Extracted data entries:

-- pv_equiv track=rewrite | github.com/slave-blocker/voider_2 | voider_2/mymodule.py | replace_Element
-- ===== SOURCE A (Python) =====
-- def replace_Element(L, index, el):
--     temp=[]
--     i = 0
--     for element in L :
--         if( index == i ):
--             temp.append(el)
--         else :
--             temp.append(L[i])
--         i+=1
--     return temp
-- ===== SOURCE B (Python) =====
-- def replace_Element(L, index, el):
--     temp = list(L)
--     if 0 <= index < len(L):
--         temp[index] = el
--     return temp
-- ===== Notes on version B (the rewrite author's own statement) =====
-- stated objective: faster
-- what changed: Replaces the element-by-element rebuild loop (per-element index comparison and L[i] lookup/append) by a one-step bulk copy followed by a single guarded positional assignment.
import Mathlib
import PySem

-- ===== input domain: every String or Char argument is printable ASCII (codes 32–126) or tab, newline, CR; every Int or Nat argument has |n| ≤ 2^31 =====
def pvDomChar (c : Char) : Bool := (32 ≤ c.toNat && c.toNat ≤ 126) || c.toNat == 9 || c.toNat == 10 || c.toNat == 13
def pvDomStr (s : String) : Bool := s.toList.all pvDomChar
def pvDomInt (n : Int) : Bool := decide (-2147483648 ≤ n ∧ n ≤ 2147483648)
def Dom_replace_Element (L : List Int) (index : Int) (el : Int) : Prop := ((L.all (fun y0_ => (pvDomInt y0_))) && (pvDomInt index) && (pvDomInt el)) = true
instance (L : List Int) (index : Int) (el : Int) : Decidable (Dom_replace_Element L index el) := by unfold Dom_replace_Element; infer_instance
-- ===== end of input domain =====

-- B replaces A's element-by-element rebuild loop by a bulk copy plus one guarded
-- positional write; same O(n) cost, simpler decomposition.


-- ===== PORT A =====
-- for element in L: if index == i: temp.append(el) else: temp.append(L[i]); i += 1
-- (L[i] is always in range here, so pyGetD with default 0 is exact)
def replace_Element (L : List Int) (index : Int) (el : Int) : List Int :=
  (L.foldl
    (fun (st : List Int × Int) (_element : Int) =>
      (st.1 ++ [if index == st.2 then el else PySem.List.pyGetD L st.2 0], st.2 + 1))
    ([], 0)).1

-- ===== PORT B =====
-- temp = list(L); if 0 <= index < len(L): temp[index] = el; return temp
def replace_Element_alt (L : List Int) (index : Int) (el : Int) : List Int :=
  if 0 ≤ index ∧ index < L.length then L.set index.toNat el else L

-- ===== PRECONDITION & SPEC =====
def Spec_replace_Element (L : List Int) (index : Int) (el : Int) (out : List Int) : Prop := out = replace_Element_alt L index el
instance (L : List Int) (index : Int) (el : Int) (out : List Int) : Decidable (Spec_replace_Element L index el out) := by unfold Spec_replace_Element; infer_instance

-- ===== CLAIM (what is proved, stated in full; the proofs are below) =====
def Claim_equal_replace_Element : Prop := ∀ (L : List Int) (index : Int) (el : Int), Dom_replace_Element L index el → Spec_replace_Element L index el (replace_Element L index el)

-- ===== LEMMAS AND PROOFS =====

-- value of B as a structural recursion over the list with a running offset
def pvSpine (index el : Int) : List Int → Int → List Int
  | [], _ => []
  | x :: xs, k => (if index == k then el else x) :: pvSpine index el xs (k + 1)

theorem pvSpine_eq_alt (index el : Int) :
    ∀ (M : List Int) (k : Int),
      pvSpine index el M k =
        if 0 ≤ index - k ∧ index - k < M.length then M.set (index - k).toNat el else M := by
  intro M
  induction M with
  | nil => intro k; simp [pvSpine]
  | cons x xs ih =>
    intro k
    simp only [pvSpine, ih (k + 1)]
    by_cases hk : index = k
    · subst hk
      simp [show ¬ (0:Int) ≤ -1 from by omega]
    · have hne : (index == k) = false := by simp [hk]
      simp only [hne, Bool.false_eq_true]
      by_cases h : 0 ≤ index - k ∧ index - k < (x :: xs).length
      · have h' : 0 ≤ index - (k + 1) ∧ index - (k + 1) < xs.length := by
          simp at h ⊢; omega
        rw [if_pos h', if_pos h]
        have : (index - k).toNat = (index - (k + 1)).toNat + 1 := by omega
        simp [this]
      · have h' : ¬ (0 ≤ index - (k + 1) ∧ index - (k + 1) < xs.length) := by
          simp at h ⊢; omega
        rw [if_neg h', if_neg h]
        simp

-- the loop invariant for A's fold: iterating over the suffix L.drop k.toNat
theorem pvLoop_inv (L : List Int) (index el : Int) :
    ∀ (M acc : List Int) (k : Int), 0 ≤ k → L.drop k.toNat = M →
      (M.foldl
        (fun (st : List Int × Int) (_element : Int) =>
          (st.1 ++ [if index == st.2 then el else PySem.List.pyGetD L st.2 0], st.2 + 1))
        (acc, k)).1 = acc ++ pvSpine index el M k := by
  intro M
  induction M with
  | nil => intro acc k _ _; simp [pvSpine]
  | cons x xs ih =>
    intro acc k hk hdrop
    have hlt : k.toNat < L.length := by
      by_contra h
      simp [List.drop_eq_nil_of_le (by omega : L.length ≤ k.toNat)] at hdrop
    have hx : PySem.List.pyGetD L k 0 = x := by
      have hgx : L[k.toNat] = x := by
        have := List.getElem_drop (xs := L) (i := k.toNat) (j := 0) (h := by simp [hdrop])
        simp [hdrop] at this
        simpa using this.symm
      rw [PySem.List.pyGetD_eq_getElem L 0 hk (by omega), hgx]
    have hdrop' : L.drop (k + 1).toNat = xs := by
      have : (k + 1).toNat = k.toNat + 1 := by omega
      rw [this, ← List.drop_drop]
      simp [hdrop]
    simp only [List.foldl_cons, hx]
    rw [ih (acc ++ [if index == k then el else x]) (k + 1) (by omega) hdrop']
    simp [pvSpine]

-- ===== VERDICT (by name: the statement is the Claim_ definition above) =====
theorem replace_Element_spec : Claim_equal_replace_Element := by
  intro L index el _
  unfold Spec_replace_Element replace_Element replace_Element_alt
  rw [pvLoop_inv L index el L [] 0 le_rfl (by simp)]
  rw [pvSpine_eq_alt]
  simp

--

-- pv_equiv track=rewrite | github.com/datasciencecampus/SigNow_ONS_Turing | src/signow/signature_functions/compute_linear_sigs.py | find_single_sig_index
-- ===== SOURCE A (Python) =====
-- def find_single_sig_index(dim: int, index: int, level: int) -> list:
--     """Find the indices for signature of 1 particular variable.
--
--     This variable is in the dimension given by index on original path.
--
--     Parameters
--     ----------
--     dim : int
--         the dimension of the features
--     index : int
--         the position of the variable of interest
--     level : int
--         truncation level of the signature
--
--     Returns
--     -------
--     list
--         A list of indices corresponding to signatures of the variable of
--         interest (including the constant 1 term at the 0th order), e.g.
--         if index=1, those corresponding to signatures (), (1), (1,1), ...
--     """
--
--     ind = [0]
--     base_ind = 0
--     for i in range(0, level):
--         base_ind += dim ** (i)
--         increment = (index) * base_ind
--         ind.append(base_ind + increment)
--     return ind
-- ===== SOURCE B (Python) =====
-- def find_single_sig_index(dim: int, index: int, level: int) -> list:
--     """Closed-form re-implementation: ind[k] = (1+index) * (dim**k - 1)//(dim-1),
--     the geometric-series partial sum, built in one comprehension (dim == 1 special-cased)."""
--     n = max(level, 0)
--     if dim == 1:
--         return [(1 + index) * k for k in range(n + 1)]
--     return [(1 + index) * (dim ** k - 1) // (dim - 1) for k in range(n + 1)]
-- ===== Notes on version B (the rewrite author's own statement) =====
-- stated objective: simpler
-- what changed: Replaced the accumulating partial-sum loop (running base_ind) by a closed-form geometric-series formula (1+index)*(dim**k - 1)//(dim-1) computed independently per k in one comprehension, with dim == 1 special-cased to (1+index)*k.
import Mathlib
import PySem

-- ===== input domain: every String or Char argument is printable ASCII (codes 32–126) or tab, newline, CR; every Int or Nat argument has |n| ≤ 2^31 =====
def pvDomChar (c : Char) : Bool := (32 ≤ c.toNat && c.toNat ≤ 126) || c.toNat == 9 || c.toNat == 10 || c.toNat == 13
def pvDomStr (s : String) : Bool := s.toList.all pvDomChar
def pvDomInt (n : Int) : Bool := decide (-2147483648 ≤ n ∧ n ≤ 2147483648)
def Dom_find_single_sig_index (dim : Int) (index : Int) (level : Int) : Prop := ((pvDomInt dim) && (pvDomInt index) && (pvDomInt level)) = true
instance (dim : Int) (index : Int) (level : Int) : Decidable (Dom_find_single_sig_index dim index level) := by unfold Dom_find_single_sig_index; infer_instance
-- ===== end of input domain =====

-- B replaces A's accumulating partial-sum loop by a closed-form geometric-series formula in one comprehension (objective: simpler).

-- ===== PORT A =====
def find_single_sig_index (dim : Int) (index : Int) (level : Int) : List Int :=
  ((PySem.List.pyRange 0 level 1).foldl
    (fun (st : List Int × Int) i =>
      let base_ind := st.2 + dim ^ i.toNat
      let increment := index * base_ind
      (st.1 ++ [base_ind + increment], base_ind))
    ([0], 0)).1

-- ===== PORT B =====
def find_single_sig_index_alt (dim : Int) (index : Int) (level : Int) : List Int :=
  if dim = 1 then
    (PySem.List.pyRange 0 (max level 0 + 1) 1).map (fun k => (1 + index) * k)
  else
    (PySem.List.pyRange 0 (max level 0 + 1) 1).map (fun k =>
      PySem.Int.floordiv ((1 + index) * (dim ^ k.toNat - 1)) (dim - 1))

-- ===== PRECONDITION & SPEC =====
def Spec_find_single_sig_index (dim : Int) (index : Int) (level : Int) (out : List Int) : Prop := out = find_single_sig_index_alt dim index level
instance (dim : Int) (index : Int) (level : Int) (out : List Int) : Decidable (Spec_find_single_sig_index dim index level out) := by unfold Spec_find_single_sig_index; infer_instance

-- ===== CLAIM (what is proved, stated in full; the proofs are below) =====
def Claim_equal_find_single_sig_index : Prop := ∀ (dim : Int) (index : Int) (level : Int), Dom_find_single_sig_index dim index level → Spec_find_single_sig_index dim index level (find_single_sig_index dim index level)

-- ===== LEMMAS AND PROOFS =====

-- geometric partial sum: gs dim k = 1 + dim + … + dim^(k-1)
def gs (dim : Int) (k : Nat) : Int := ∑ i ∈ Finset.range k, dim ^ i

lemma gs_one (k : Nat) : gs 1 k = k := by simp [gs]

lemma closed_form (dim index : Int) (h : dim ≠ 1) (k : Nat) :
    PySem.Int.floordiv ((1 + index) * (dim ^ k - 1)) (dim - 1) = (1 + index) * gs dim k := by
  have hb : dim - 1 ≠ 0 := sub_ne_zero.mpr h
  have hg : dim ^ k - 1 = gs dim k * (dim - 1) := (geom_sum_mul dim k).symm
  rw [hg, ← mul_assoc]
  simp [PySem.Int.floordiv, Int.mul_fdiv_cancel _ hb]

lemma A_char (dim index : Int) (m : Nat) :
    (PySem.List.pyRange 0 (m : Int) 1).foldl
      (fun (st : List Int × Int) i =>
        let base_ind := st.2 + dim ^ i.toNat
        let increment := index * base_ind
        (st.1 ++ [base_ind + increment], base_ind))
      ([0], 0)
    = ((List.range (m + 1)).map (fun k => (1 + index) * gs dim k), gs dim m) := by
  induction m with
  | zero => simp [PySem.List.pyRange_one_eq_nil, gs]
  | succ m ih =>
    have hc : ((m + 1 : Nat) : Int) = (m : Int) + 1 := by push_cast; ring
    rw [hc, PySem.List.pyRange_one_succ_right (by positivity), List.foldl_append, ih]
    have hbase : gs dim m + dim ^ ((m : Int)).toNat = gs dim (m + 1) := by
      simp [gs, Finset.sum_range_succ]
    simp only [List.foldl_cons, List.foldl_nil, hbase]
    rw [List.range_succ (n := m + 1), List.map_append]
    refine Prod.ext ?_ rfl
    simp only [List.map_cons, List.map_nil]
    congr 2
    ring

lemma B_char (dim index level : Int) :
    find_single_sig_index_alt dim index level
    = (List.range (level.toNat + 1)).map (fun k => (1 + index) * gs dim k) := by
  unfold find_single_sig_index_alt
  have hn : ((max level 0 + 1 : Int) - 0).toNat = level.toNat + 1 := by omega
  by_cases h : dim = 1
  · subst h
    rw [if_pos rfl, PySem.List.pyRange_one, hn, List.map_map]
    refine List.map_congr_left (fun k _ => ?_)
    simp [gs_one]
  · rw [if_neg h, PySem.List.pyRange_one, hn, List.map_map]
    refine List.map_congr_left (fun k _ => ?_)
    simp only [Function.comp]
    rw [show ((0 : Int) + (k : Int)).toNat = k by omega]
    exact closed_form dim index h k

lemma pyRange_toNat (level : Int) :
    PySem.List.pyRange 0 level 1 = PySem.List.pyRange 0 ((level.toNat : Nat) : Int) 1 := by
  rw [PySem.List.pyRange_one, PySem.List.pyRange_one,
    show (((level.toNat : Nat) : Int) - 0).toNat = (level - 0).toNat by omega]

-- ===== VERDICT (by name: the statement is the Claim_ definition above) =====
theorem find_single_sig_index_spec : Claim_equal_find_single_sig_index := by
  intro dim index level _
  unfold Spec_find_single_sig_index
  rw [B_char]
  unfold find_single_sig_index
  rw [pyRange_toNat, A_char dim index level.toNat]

● **ASSIGNMENT**: Exactly the lines above from the one with "PySem.Int.floordiv ((1 + index) * (dim ^ k.toNat" to the one with "def Claim_equal_find_single_sig_index : Prop", both included, are to be quoted; leave the rest out.

● **FINISHED TASK**:
      PySem.Int.floordiv ((1 + index) * (dim ^ k.toNat - 1)) (dim - 1))

-- ===== PRECONDITION & SPEC =====
def Spec_find_single_sig_index (dim : Int) (index : Int) (level : Int) (out : List Int) : Prop := out = find_single_sig_index_alt dim index level
instance (dim : Int) (index : Int) (level : Int) (out : List Int) : Decidable (Spec_find_single_sig_index dim index level out) := by unfold Spec_find_single_sig_index; infer_instance

-- ===== CLAIM (what is proved, stated in full; the proofs are below) =====
def Claim_equal_find_single_sig_index : Prop := ∀ (dim : Int) (index : Int) (level : Int), Dom_find_single_sig_index dim index level → Spec_find_single_sig_index dim index level (find_single_sig_index dim index level)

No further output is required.